-- ---- B side: the two-pointer merge ----

lemma pvB_sweep_spec (evs : List Int) (gw : Int) :
    ∀ (fuel : ℕ) (c i : Int), (((evs.length : Int)) - i).toNat = fuel → 0 ≤ i →
    evs.Pairwise (· ≤ ·) →
    (∀ (j : ℕ) (hj : j < evs.length), i ≤ (j : Int) → gw ≤ evs[j]) →
    pvB_sweep evs (evs.length : Int) gw c i
        = (c + (((evs.drop i.toNat).count gw : ℕ) : ℤ), i + (((evs.drop i.toNat).count gw : ℕ) : ℤ))
    ∧ (∀ (j : ℕ) (hj : j < evs.length), i ≤ (j : Int) →
        (j : Int) < i + (((evs.drop i.toNat).count gw : ℕ) : ℤ) → evs[j] = gw)
    ∧ (∀ (j : ℕ) (hj : j < evs.length),
        i + (((evs.drop i.toNat).count gw : ℕ) : ℤ) ≤ (j : Int) → gw < evs[j]) := by
  intro fuel
  induction fuel with
  | zero =>
    intro c i hfuel hi0 _ _
    have hik : ¬ i < (evs.length : Int) := by omega
    rw [pvB_sweep, dif_neg (fun hc => hik hc.1)]
    have hdrop : evs.drop i.toNat = [] := List.drop_eq_nil_of_le (by omega)
    rw [hdrop]
    refine ⟨by simp, ?_, ?_⟩
    · intro j hj _ hlt; simp at hlt; omega
    · intro j hj hge; simp at hge; omega
  | succ fuel ih =>
    intro c i hfuel hi0 hsor hge
    by_cases hik : i < (evs.length : Int)
    · have hmlt : i.toNat < evs.length := by omega
      have hgetI : PySem.List.pyGet? evs i = some evs[i.toNat] := by
        have h1 : i = ((i.toNat : ℕ) : Int) := by omega
        conv_lhs => rw [h1]
        rw [PySem.List.pyGet?_natCast]
        exact List.getElem?_eq_getElem hmlt
      by_cases heq : evs[i.toNat] = gw
      · -- consume one element
        have hcond : i < (evs.length : Int) ∧ PySem.List.pyGet? evs i = some gw :=
          ⟨hik, by rw [hgetI, heq]⟩
        rw [pvB_sweep, dif_pos hcond]
        have hdrop : evs.drop i.toNat = evs[i.toNat] :: evs.drop (i.toNat + 1) :=
          (List.getElem_cons_drop hmlt).symm
        have htn : (i + 1).toNat = i.toNat + 1 := by omega
        have hcnt : ((evs.drop i.toNat).count gw : ℕ) = (evs.drop (i + 1).toNat).count gw + 1 := by
          rw [hdrop, htn, List.count_cons, heq]
          simp
        have hge' : ∀ (j : ℕ) (hj : j < evs.length), i + 1 ≤ (j : Int) → gw ≤ evs[j] := by
          intro j hj hj1; exact hge j hj (by omega)
        obtain ⟨h1, h2, h3⟩ := ih (c + 1) (i + 1) (by omega) (by omega) hsor hge'
        refine ⟨?_, ?_, ?_⟩
        · rw [h1, Prod.mk.injEq]
          constructor <;> (rw [hcnt]; push_cast; ring)
        · intro j hj hij hlt
          by_cases hji : (j : Int) = i
          · have : j = i.toNat := by omega
            exact this ▸ heq
          · exact h2 j hj (by omega) (by push_cast [hcnt] at hlt ⊢; omega)
        · intro j hj hgej
          exact h3 j hj (by push_cast [hcnt] at hgej ⊢; omega)
      · -- stop: current element differs (and is > gw)
        have hcond : ¬ (i < (evs.length : Int) ∧ PySem.List.pyGet? evs i = some gw) := by
          rintro ⟨_, hc⟩
          rw [hgetI] at hc
          exact heq (Option.some.inj hc)
        rw [pvB_sweep, dif_neg hcond]
        have hgt : gw < evs[i.toNat] :=
          lt_of_le_of_ne (hge i.toNat hmlt (by omega)) (fun he => heq he.symm)
        have hmono : ∀ (j : ℕ) (hj : j < evs.length), i.toNat ≤ j → evs[i.toNat] ≤ evs[j] := by
          intro j hj hij
          rcases Nat.eq_or_lt_of_le hij with h | h
          · subst h; exact le_refl _
          · exact (List.pairwise_iff_getElem.mp hsor) i.toNat j hmlt hj h
        have hcnt0 : (evs.drop i.toNat).count gw = 0 := by
          rw [List.count_eq_zero]
          intro hmem
          obtain ⟨j, hj, hje⟩ := List.getElem_of_mem hmem
          have hld : (evs.drop i.toNat).length = evs.length - i.toNat := List.length_drop
          rw [List.getElem_drop] at hje
          have := hmono (i.toNat + j) (by omega) (by omega)
          omega
        rw [hcnt0]
        refine ⟨by simp, ?_, ?_⟩
        · intro j hj _ hlt; simp at hlt; omega
        · intro j hj hgej
          have : gw < evs[i.toNat] := hgt
          calc gw < evs[i.toNat] := hgt
            _ ≤ evs[j] := hmono j hj (by omega)
    · have hfz : False := by omega
      exact absurd hfuel (by omega)

lemma pv_count_take_zero (evs : List Int) (gw : Int) (i : Int) (hi0 : 0 ≤ i)
    (h : ∀ (j : ℕ) (hj : j < evs.length), (j : Int) < i → evs[j] < gw) :
    (evs.take i.toNat).count gw = 0 := by
  rw [List.count_eq_zero]
  intro hmem
  obtain ⟨j, hj, hje⟩ := List.getElem_of_mem hmem
  simp only [List.length_take] at hj
  have hjl : j < evs.length := by omega
  have hji : (j : Int) < i := by omega
  rw [List.getElem_take] at hje
  have := h j hjl hji
  omega

lemma pvB_row_fold (evs : List Int) (hsor : evs.Pairwise (· ≤ ·)) (b : Int) :
    ∀ (m : ℕ) (a i : Int) (d : PySem.Dict Int Int), (b - a).toNat = m → 0 ≤ i →
    (∀ (j : ℕ) (hj : j < evs.length), (j : Int) < i → evs[j] < a) →
    (∀ (j : ℕ) (hj : j < evs.length), i ≤ (j : Int) → a ≤ evs[j]) →
    ((PySem.List.pyRange a b 1).foldl (pvB_rowStep evs (evs.length : Int)) (i, d)).2
      = (PySem.List.pyRange a b 1).foldl (fun d gw => d.insert gw ((evs.count gw : ℕ) : ℤ)) d := by
  intro m
  induction m with
  | zero =>
    intro a i d hm _ _ _
    rw [PySem.List.pyRange_one_eq_nil (by omega)]
    simp
  | succ m ih =>
    intro a i d hm hi0 hlt hge
    by_cases hab : a < b
    · rw [PySem.List.pyRange_one_cons hab, List.foldl_cons, List.foldl_cons]
      obtain ⟨h1, h2, h3⟩ := pvB_sweep_spec evs a ((evs.length : Int) - i).toNat 0 i rfl hi0 hsor hge
      have hcc : (evs.drop i.toNat).count a = evs.count a := by
        conv_rhs => rw [← List.take_append_drop i.toNat evs]
        rw [List.count_append, pv_count_take_zero evs a i hi0 hlt]
        simp
      have hstep : pvB_rowStep evs (evs.length : Int) (i, d) a
          = (i + ((evs.count a : ℕ) : ℤ), d.insert a ((evs.count a : ℕ) : ℤ)) := by
        unfold pvB_rowStep
        rw [h1, hcc]
        simp
      rw [hstep]
      exact ih (a + 1) (i + ((evs.count a : ℕ) : ℤ)) (d.insert a ((evs.count a : ℕ) : ℤ))
        (by omega) (by omega)
        (by
          intro j hj hjlt
          by_cases hji : (j : Int) < i
          · have := hlt j hj hji; omega
          · have := h2 j hj (by omega) (by rw [hcc] at *; omega)
            omega)
        (by
          intro j hj hjge
          have := h3 j hj (by rw [hcc] at *; omega)
          omega)
    · rw [PySem.List.pyRange_one_eq_nil (by omega)]
      simp

-- ---- assembling B ----

lemma pvB_teamRow_items (p n : Int) (tids : List Int) (fixtures : List (List (String × Int)))
    (t : Int) (ht : t ∈ tids) :
    (pvB_teamRow p n (fixtures.foldl (pvB_collect p n tids) PySem.Dict.empty) t).items
      = (PySem.List.pyRange p (p + n) 1).map (fun gw => (gw, pvCnt fixtures t gw)) := by
  unfold pvB_teamRow
  have hhits : (fixtures.foldl (pvB_collect p n tids) PySem.Dict.empty).getD t []
      = fixtures.flatMap (pvHitsEv p n tids t) := by
    rw [pvB_collect_foldl]; simp
  rw [hhits]
  set hits := fixtures.flatMap (pvHitsEv p n tids t) with hhitsdef
  set evs := PySem.List.sorted hits (fun x => x) false with hevs
  have hperm : evs.Perm hits := PySem.List.sorted_perm hits (fun x => x) false
  have hsor : evs.Pairwise (· ≤ ·) := by
    have := PySem.List.sorted_pairwise hits (fun x => x)
    simpa using this
  have hge0 : ∀ (j : ℕ) (hj : j < evs.length), (0 : Int) ≤ (j : Int) → p ≤ evs[j] := by
    intro j hj _
    exact pvHits_ge p n tids t fixtures _ (hperm.subset (List.getElem_mem hj))
  have hrow := pvB_row_fold evs hsor (p + n) (p + n - p).toNat p 0 PySem.Dict.empty rfl
    (le_refl 0) (by intro j hj hjlt; omega) hge0
  rw [hrow]
  have hfresh := PySem.Dict.items_foldl_insert_fresh (PySem.List.pyRange p (p + n) 1)
    (fun x => x) (fun gw => ((evs.count gw : ℕ) : ℤ)) PySem.Dict.empty
    (by intro a _; simp) (by simpa using PySem.List.nodup_pyRange_one p (p + n))
  simp only at hfresh
  rw [hfresh]
  have hemp : (PySem.Dict.empty : PySem.Dict Int Int).items = [] := rfl
  rw [hemp, List.nil_append]
  refine List.map_congr_left ?_
  intro gw hgw
  have hc : ((evs.count gw : ℕ) : ℤ) = pvCnt fixtures t gw := by
    rw [hperm.count_eq]
    exact pvHits_count p n tids t ht fixtures gw hgw
  rw [hc]

lemma pvB_out_items (p n : Int) (tids : List Int) (hnd : tids.Nodup)
    (evd : PySem.Dict Int (List Int)) :
    (tids.foldl (fun od t => od.insert t (pvB_teamRow p n evd t)) PySem.Dict.empty).items
      = tids.map (fun t => (t, pvB_teamRow p n evd t)) := by
  have h := PySem.Dict.items_foldl_insert_fresh tids (fun x => x)
    (fun t => pvB_teamRow p n evd t) PySem.Dict.empty
    (by intro a _; simp) (by simpa using hnd)
  simpa using h

-- ===== VERDICT (by name: the statement is the Claim_ definition above) =====
theorem detect_blank_double_gws_spec : Claim_equal_detect_blank_double_gws := by
  unfold Claim_equal_detect_blank_double_gws
  intro fixtures p n teams _ _
  unfold Spec_detect_blank_double_gws
  simp only [detect_blank_double_gws, detect_blank_double_gws_alt]
  set tids := PySem.List.dedup ((teams.getD []).map Prod.fst) with htids
  have hnd : tids.Nodup := PySem.List.nodup_dedup _
  -- A's side equals the canonical table
  obtain ⟨hk, hik, hv⟩ := pvInv_foldl p n tids fixtures _ _ (pvInv_init p n tids hnd)
  set dfin := fixtures.foldl (pvA_step p n)
    (tids.foldl (fun d t => d.insert t (pvA_innerInit p n)) PySem.Dict.empty) with hdfin
  have hknd : dfin.keys.Nodup := by rw [hk]; exact hnd
  rw [PySem.Dict.items_eq_map_keys dfin hknd PySem.Dict.empty, hk, List.map_map]
  -- B's side equals the same table
  rw [pvB_out_items p n tids hnd, List.map_map]
  refine List.map_congr_left ?_
  intro t ht
  simp only [Function.comp]
  refine congrArg _ ?_
  have hinner_nd : (dfin.getD t PySem.Dict.empty).keys.Nodup := by
    rw [hik t ht]; exact PySem.List.nodup_pyRange_one p (p + n)
  rw [PySem.Dict.items_eq_map_keys _ hinner_nd 0, hik t ht,
    pvB_teamRow_items p n tids fixtures t ht]
  refine List.map_congr_left ?_
  intro gw hg
  rw [hv t ht gw hg]
  ring_nf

### Problem description
Repeat, word for word, the lines above between the line holding "set evs := PySem.List.sorted" and the line holding "have hnd : tids.Nodup", inclusive; omit everything else.

### Response to this task
  set evs := PySem.List.sorted hits (fun x => x) false with hevs
  have hperm : evs.Perm hits := PySem.List.sorted_perm hits (fun x => x) false
  have hsor : evs.Pairwise (· ≤ ·) := by
    have := PySem.List.sorted_pairwise hits (fun x => x)
    simpa using this
  have hge0 : ∀ (j : ℕ) (hj : j < evs.length), (0 : Int) ≤ (j : Int) → p ≤ evs[j] := by
    intro j hj _
    exact pvHits_ge p n tids t fixtures _ (hperm.subset (List.getElem_mem hj))
  have hrow := pvB_row_fold evs hsor (p + n) (p + n - p).toNat p 0 PySem.Dict.empty rfl
    (le_refl 0) (by intro j hj hjlt; omega) hge0
  rw [hrow]
  have hfresh := PySem.Dict.items_foldl_insert_fresh (PySem.List.pyRange p (p + n) 1)
    (fun x => x) (fun gw => ((evs.count gw : ℕ) : ℤ)) PySem.Dict.empty
    (by intro a _; simp) (by simpa using PySem.List.nodup_pyRange_one p (p + n))
  simp only at hfresh
  rw [hfresh]
  have hemp : (PySem.Dict.empty : PySem.Dict Int Int).items = [] := rfl
  rw [hemp, List.nil_append]
  refine List.map_congr_left ?_
  intro gw hgw
  have hc : ((evs.count gw : ℕ) : ℤ) = pvCnt fixtures t gw := by
    rw [hperm.count_eq]
    exact pvHits_count p n tids t ht fixtures gw hgw
  rw [hc]

lemma pvB_out_items (p n : Int) (tids : List Int) (hnd : tids.Nodup)
    (evd : PySem.Dict Int (List Int)) :
    (tids.foldl (fun od t => od.insert t (pvB_teamRow p n evd t)) PySem.Dict.empty).items
      = tids.map (fun t => (t, pvB_teamRow p n evd t)) := by
  have h := PySem.Dict.items_foldl_insert_fresh tids (fun x => x)
    (fun t => pvB_teamRow p n evd t) PySem.Dict.empty
    (by intro a _; simp) (by simpa using hnd)
  simpa using h

-- ===== VERDICT (by name: the statement is the Claim_ definition above) =====
theorem detect_blank_double_gws_spec : Claim_equal_detect_blank_double_gws := by
  unfold Claim_equal_detect_blank_double_gws
  intro fixtures p n teams _ _
  unfold Spec_detect_blank_double_gws
  simp only [detect_blank_double_gws, detect_blank_double_gws_alt]
  set tids := PySem.List.dedup ((teams.getD []).map Prod.fst) with htids
  have hnd : tids.Nodup := PySem.List.nodup_dedup _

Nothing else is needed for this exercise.